== Task item ==
Line by line, reproduce exactly the beginning of the listing below, ending with the line that contains "unfold Dom_list_of_impacted_squares; infer_instance" and adding nothing.

_ _ _ _

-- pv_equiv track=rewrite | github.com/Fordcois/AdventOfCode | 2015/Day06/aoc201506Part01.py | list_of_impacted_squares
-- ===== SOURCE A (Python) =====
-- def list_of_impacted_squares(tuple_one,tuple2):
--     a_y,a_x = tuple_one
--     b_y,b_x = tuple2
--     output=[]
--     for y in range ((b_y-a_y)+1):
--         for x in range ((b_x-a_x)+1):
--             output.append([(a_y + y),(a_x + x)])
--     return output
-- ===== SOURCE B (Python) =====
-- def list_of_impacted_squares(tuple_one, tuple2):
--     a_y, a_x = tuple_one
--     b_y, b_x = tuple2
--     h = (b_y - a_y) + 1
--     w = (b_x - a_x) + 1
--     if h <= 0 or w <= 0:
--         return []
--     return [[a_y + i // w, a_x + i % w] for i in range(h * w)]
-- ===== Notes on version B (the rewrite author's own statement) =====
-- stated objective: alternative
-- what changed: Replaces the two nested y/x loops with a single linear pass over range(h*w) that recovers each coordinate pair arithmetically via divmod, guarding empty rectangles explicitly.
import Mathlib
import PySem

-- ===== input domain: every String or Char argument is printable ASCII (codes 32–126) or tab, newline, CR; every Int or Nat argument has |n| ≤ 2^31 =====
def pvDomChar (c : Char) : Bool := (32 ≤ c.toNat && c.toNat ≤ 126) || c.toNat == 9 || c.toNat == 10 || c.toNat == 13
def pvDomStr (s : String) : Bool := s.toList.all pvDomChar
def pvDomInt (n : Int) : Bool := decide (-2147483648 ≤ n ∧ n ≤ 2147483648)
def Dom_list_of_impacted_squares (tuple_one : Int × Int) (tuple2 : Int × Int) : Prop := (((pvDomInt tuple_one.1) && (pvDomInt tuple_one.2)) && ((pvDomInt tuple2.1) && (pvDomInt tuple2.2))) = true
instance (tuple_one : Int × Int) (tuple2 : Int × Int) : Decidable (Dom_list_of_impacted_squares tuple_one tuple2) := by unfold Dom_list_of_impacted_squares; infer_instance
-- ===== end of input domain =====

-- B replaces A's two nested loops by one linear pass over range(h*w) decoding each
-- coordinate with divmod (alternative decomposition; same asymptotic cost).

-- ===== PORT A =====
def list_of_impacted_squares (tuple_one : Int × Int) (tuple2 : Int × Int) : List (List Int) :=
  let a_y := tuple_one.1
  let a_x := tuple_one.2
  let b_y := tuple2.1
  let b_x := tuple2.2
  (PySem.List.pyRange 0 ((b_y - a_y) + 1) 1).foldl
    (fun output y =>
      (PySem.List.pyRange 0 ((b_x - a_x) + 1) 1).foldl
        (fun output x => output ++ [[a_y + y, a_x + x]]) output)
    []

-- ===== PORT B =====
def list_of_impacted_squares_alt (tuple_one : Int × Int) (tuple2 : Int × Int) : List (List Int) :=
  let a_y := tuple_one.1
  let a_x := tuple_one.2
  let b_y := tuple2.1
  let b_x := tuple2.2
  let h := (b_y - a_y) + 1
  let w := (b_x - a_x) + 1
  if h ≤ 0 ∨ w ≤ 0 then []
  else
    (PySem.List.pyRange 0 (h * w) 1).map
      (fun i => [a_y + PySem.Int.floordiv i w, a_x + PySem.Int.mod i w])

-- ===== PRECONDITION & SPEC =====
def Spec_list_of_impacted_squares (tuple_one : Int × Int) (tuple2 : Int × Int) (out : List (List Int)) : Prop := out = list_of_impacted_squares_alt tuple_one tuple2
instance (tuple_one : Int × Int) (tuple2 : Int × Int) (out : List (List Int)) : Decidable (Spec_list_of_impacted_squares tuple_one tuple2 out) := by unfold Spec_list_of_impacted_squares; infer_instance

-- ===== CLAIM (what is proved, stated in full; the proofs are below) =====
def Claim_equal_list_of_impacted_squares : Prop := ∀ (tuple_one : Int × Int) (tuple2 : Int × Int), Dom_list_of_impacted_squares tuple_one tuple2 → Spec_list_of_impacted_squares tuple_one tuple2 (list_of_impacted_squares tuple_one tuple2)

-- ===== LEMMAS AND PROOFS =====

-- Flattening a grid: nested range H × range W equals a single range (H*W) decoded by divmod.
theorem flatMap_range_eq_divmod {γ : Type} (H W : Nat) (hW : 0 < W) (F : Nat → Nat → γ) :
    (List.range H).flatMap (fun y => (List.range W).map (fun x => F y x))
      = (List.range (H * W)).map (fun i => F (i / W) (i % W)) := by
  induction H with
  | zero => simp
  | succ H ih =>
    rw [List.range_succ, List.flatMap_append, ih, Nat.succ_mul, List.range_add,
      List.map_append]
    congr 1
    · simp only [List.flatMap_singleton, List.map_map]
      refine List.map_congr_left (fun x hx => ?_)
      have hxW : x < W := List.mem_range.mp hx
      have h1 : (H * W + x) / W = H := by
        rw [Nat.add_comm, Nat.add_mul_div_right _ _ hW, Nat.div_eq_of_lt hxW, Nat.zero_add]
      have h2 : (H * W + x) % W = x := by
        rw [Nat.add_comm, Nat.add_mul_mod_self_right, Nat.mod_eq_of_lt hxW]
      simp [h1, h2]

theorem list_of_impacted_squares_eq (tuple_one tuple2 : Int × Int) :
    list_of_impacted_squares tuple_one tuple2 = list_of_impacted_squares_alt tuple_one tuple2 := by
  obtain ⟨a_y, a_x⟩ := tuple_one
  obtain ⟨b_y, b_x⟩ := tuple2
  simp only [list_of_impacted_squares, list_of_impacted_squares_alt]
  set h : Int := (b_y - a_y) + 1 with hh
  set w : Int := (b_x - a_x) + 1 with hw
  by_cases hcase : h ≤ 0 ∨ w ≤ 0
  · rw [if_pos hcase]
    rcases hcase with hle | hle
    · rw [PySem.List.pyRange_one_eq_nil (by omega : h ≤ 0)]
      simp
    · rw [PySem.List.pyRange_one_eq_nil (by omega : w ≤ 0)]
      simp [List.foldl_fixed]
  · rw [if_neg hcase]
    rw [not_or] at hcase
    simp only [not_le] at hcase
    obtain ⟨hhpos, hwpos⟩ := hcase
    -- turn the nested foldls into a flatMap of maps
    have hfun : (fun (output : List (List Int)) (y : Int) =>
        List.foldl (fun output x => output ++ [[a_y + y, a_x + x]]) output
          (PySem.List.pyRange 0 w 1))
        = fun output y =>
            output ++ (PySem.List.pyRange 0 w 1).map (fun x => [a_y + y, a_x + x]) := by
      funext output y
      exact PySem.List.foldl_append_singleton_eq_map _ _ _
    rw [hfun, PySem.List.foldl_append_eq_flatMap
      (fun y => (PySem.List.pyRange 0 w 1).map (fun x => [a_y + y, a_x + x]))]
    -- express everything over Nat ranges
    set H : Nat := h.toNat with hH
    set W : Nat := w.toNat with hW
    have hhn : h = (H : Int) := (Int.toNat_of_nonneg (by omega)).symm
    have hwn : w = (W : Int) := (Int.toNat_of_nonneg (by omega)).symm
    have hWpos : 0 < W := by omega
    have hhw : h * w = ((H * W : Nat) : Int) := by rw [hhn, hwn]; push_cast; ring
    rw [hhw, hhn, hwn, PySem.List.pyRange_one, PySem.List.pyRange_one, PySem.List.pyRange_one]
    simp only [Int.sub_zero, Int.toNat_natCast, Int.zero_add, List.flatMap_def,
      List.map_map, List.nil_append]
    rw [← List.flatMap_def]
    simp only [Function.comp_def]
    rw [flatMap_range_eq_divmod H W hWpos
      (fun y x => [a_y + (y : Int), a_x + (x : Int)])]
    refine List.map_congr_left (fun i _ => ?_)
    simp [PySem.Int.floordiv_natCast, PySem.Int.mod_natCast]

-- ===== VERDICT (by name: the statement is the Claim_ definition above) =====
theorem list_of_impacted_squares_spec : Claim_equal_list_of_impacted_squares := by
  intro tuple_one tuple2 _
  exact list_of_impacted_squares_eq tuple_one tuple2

_ _ _ _

== Output of the exercise ==
-- pv_equiv track=rewrite | github.com/Fordcois/AdventOfCode | 2015/Day06/aoc201506Part01.py | list_of_impacted_squares
-- ===== SOURCE A (Python) =====
-- def list_of_impacted_squares(tuple_one,tuple2):
--     a_y,a_x = tuple_one
--     b_y,b_x = tuple2
--     output=[]
--     for y in range ((b_y-a_y)+1):
--         for x in range ((b_x-a_x)+1):
--             output.append([(a_y + y),(a_x + x)])
--     return output
-- ===== SOURCE B (Python) =====
-- def list_of_impacted_squares(tuple_one, tuple2):
--     a_y, a_x = tuple_one
--     b_y, b_x = tuple2
--     h = (b_y - a_y) + 1
--     w = (b_x - a_x) + 1
--     if h <= 0 or w <= 0:
--         return []
--     return [[a_y + i // w, a_x + i % w] for i in range(h * w)]
-- ===== Notes on version B (the rewrite author's own statement) =====
-- stated objective: alternative
-- what changed: Replaces the two nested y/x loops with a single linear pass over range(h*w) that recovers each coordinate pair arithmetically via divmod, guarding empty rectangles explicitly.
import Mathlib
import PySem

-- ===== input domain: every String or Char argument is printable ASCII (codes 32–126) or tab, newline, CR; every Int or Nat argument has |n| ≤ 2^31 =====
def pvDomChar (c : Char) : Bool := (32 ≤ c.toNat && c.toNat ≤ 126) || c.toNat == 9 || c.toNat == 10 || c.toNat == 13
def pvDomStr (s : String) : Bool := s.toList.all pvDomChar
def pvDomInt (n : Int) : Bool := decide (-2147483648 ≤ n ∧ n ≤ 2147483648)
def Dom_list_of_impacted_squares (tuple_one : Int × Int) (tuple2 : Int × Int) : Prop := (((pvDomInt tuple_one.1) && (pvDomInt tuple_one.2)) && ((pvDomInt tuple2.1) && (pvDomInt tuple2.2))) = true
instance (tuple_one : Int × Int) (tuple2 : Int × Int) : Decidable (Dom_list_of_impacted_squares tuple_one tuple2) := by unfold Dom_list_of_impacted_squares; infer_instance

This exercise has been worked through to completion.